Wherever the string "halves" appears in the entries below, return the line that holds it.
========
-- pv_equiv track=rewrite | github.com/jgarthur/proteus | python/src/proteus/analysis.py | _collapsed_token_count
-- ===== SOURCE A (Python) =====
-- from typing import Any, Iterable, Sequence
--
-- def _collapsed_token_count(tokens: Sequence[str]) -> int:
--     if not tokens:
--         return 0
--     collapsed = 1
--     previous = tokens[0]
--     for token in tokens[1:]:
--         if token != previous:
--             collapsed += 1
--             previous = token
--     return collapsed
-- ===== SOURCE B (Python) =====
-- from typing import Any, Iterable, Sequence
--
-- def _collapsed_token_count(tokens: Sequence[str]) -> int:
--     n = len(tokens)
--     if n == 0:
--         return 0
--     if n == 1:
--         return 1
--     mid = n // 2
--     left = tokens[:mid]
--     right = tokens[mid:]
--     return (_collapsed_token_count(left) + _collapsed_token_count(right)
--             - (1 if left[-1] == right[0] else 0))
-- ===== Notes on version B (the rewrite author's own statement) =====
-- stated objective: alternative
-- what changed: Replaced the sequential previous-token scan with a divide-and-conquer recursion: split the list in half, count runs in each half recursively, and subtract one when the halves' boundary tokens are equal.
import Mathlib
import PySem

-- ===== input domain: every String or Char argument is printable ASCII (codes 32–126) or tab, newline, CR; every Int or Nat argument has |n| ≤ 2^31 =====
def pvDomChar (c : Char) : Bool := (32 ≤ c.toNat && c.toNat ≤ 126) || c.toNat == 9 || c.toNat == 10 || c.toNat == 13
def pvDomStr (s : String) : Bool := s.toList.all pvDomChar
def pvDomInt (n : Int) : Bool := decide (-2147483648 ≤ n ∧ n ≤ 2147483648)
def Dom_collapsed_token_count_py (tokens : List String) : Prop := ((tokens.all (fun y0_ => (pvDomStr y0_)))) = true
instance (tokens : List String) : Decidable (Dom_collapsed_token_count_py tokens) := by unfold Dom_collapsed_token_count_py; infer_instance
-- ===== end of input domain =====

-- B counts runs by divide-and-conquer (split in half, combine with a boundary check) instead of A's sequential previous-token scan; alternative algorithm, similar cost.


-- ===== PORT A =====
-- if not tokens: return 0; collapsed = 1; previous = tokens[0]; loop over tokens[1:]
def collapsed_token_count_py (tokens : List String) : Int :=
  match tokens with
  | [] => 0
  | t0 :: rest =>
    (rest.foldl
      (fun (st : Int × String) token =>
        if token ≠ st.2 then (st.1 + 1, token) else st)
      (1, t0)).1

-- ===== PORT B =====
-- n = len(tokens); base cases 0/1; mid = n // 2; slices tokens[:mid]/tokens[mid:] are
-- List.take/List.drop (exact here since 0 ≤ mid ≤ n); left[-1]/right[0] via getLast?/head?
-- (both halves are nonempty when n ≥ 2, so the option comparison is exact).
def collapsed_token_count_py_alt (tokens : List String) : Int :=
  if tokens.length = 0 then 0
  else if tokens.length = 1 then 1
  else
    let mid := tokens.length / 2
    let left := tokens.take mid
    let right := tokens.drop mid
    collapsed_token_count_py_alt left + collapsed_token_count_py_alt right -
      (if left.getLast? = right.head? then 1 else 0)
termination_by tokens.length
decreasing_by
  · simp only [List.length_take]; omega
  · simp only [List.length_drop]; omega

-- ===== PRECONDITION & SPEC =====
def Spec_collapsed_token_count_py (tokens : List String) (out : Int) : Prop := out = collapsed_token_count_py_alt tokens
instance (tokens : List String) (out : Int) : Decidable (Spec_collapsed_token_count_py tokens out) := by unfold Spec_collapsed_token_count_py; infer_instance

-- ===== CLAIM (what is proved, stated in full; the proofs are below) =====
def Claim_equal_collapsed_token_count_py : Prop := ∀ (tokens : List String), Dom_collapsed_token_count_py tokens → Spec_collapsed_token_count_py tokens (collapsed_token_count_py tokens)

-- ===== LEMMAS AND PROOFS =====
-- pvRuns c xs = number of maximal runs in c :: xs (reference count, used on both sides)
def pvRuns (cur : String) : List String → Int
  | [] => 1
  | y :: ys => if y = cur then pvRuns cur ys else 1 + pvRuns y ys

-- top-level reference count
def pvRunsTop : List String → Int
  | [] => 0
  | x :: xs => pvRuns x xs

theorem pvFold_eq_runs (rest : List String) : ∀ (c : Int) (prev : String),
    (rest.foldl
      (fun (st : Int × String) token =>
        if token ≠ st.2 then (st.1 + 1, token) else st)
      (c, prev)).1 = c - 1 + pvRuns prev rest := by
  induction rest with
  | nil => intro c prev; simp [pvRuns]
  | cons y ys ih =>
    intro c prev
    rw [List.foldl_cons]; dsimp only
    by_cases h : y = prev
    · rw [if_neg (not_not_intro h), ih]
      show _ = c - 1 + pvRuns prev (y :: ys)
      rw [pvRuns, if_pos h]
    · rw [if_pos h, ih]
      show _ = c - 1 + pvRuns prev (y :: ys)
      rw [pvRuns, if_neg h]
      ring

theorem pvA_eq_runsTop (tokens : List String) :
    collapsed_token_count_py tokens = pvRunsTop tokens := by
  cases tokens with
  | nil => rfl
  | cons x xs =>
    show (xs.foldl _ (1, x)).1 = pvRuns x xs
    rw [pvFold_eq_runs]; ring

-- last element of c :: as
def pvLastElem (cur : String) : List String → String
  | [] => cur
  | a :: as => pvLastElem a as

theorem pvGetLast?_eq (c : String) (as : List String) :
    (c :: as).getLast? = some (pvLastElem c as) := by
  induction as generalizing c with
  | nil => rfl
  | cons a as ih => rw [List.getLast?_cons_cons, ih, pvLastElem]

theorem pvRuns_append (as : List String) : ∀ (c b : String) (bs : List String),
    pvRuns c (as ++ b :: bs) =
      pvRuns c as + pvRuns b bs - (if pvLastElem c as = b then 1 else 0) := by
  induction as with
  | nil =>
    intro c b bs
    simp only [List.nil_append, pvRuns, pvLastElem]
    by_cases h : b = c
    · subst h; simp
    · rw [if_neg h, if_neg (fun hc => h hc.symm)]; ring
  | cons a as ih =>
    intro c b bs
    simp only [List.cons_append, pvRuns, pvLastElem]
    by_cases h : a = c
    · subst h
      rw [ih]; simp
    · rw [if_neg h, if_neg h, ih]
      split_ifs <;> ring

theorem pvRunsTop_append (l r : List String) (hl : l ≠ []) (hr : r ≠ []) :
    pvRunsTop (l ++ r) =
      pvRunsTop l + pvRunsTop r - (if l.getLast? = r.head? then 1 else 0) := by
  obtain ⟨l0, ls, rfl⟩ := List.exists_cons_of_ne_nil hl
  obtain ⟨r0, rs, rfl⟩ := List.exists_cons_of_ne_nil hr
  simp only [pvRunsTop, List.cons_append, pvGetLast?_eq, List.head?_cons,
    Option.some.injEq]
  exact pvRuns_append ls l0 r0 rs

theorem pvB_eq_runsTop_aux : ∀ (n : Nat) (tokens : List String), tokens.length = n →
    collapsed_token_count_py_alt tokens = pvRunsTop tokens := by
  intro n
  induction n using Nat.strong_induction_on with
  | _ n ih =>
    intro tokens hn
    rw [collapsed_token_count_py_alt]
    by_cases h0 : tokens.length = 0
    · rw [if_pos h0, List.length_eq_zero_iff.mp h0]; rfl
    · rw [if_neg h0]
      by_cases h1 : tokens.length = 1
      · rw [if_pos h1]
        obtain ⟨x, rfl⟩ := List.length_eq_one_iff.mp h1
        rfl
      · rw [if_neg h1]
        show collapsed_token_count_py_alt (tokens.take (tokens.length / 2)) +
              collapsed_token_count_py_alt (tokens.drop (tokens.length / 2)) -
              (if (tokens.take (tokens.length / 2)).getLast? =
                  (tokens.drop (tokens.length / 2)).head? then 1 else 0) =
            pvRunsTop tokens
        have hlt : (tokens.take (tokens.length / 2)).length < n := by
          simp only [List.length_take]; omega
        have hrt : (tokens.drop (tokens.length / 2)).length < n := by
          simp only [List.length_drop]; omega
        rw [ih _ hlt _ rfl, ih _ hrt _ rfl]
        have hl : tokens.take (tokens.length / 2) ≠ [] := by
          intro h
          have := congrArg List.length h
          simp only [List.length_take, List.length_nil] at this
          omega
        have hr : tokens.drop (tokens.length / 2) ≠ [] := by
          intro h
          have := congrArg List.length h
          simp only [List.length_drop, List.length_nil] at this
          omega
        conv_rhs => rw [← List.take_append_drop (tokens.length / 2) tokens]
        rw [pvRunsTop_append _ _ hl hr]

theorem pvB_eq_runsTop (tokens : List String) :
    collapsed_token_count_py_alt tokens = pvRunsTop tokens :=
  pvB_eq_runsTop_aux tokens.length tokens rfl

-- ===== VERDICT (by name: the statement is the Claim_ definition above) =====
theorem collapsed_token_count_py_spec : Claim_equal_collapsed_token_count_py := by
  intro tokens _
  unfold Spec_collapsed_token_count_py
  rw [pvA_eq_runsTop, pvB_eq_runsTop]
========
### RESULT FOR THIS TASK
-- what changed: Replaced the sequential previous-token scan with a divide-and-conquer recursion: split the list in half, count runs in each half recursively, and subtract one when the halves' boundary tokens are equal.
-- (both halves are nonempty when n ≥ 2, so the option comparison is exact).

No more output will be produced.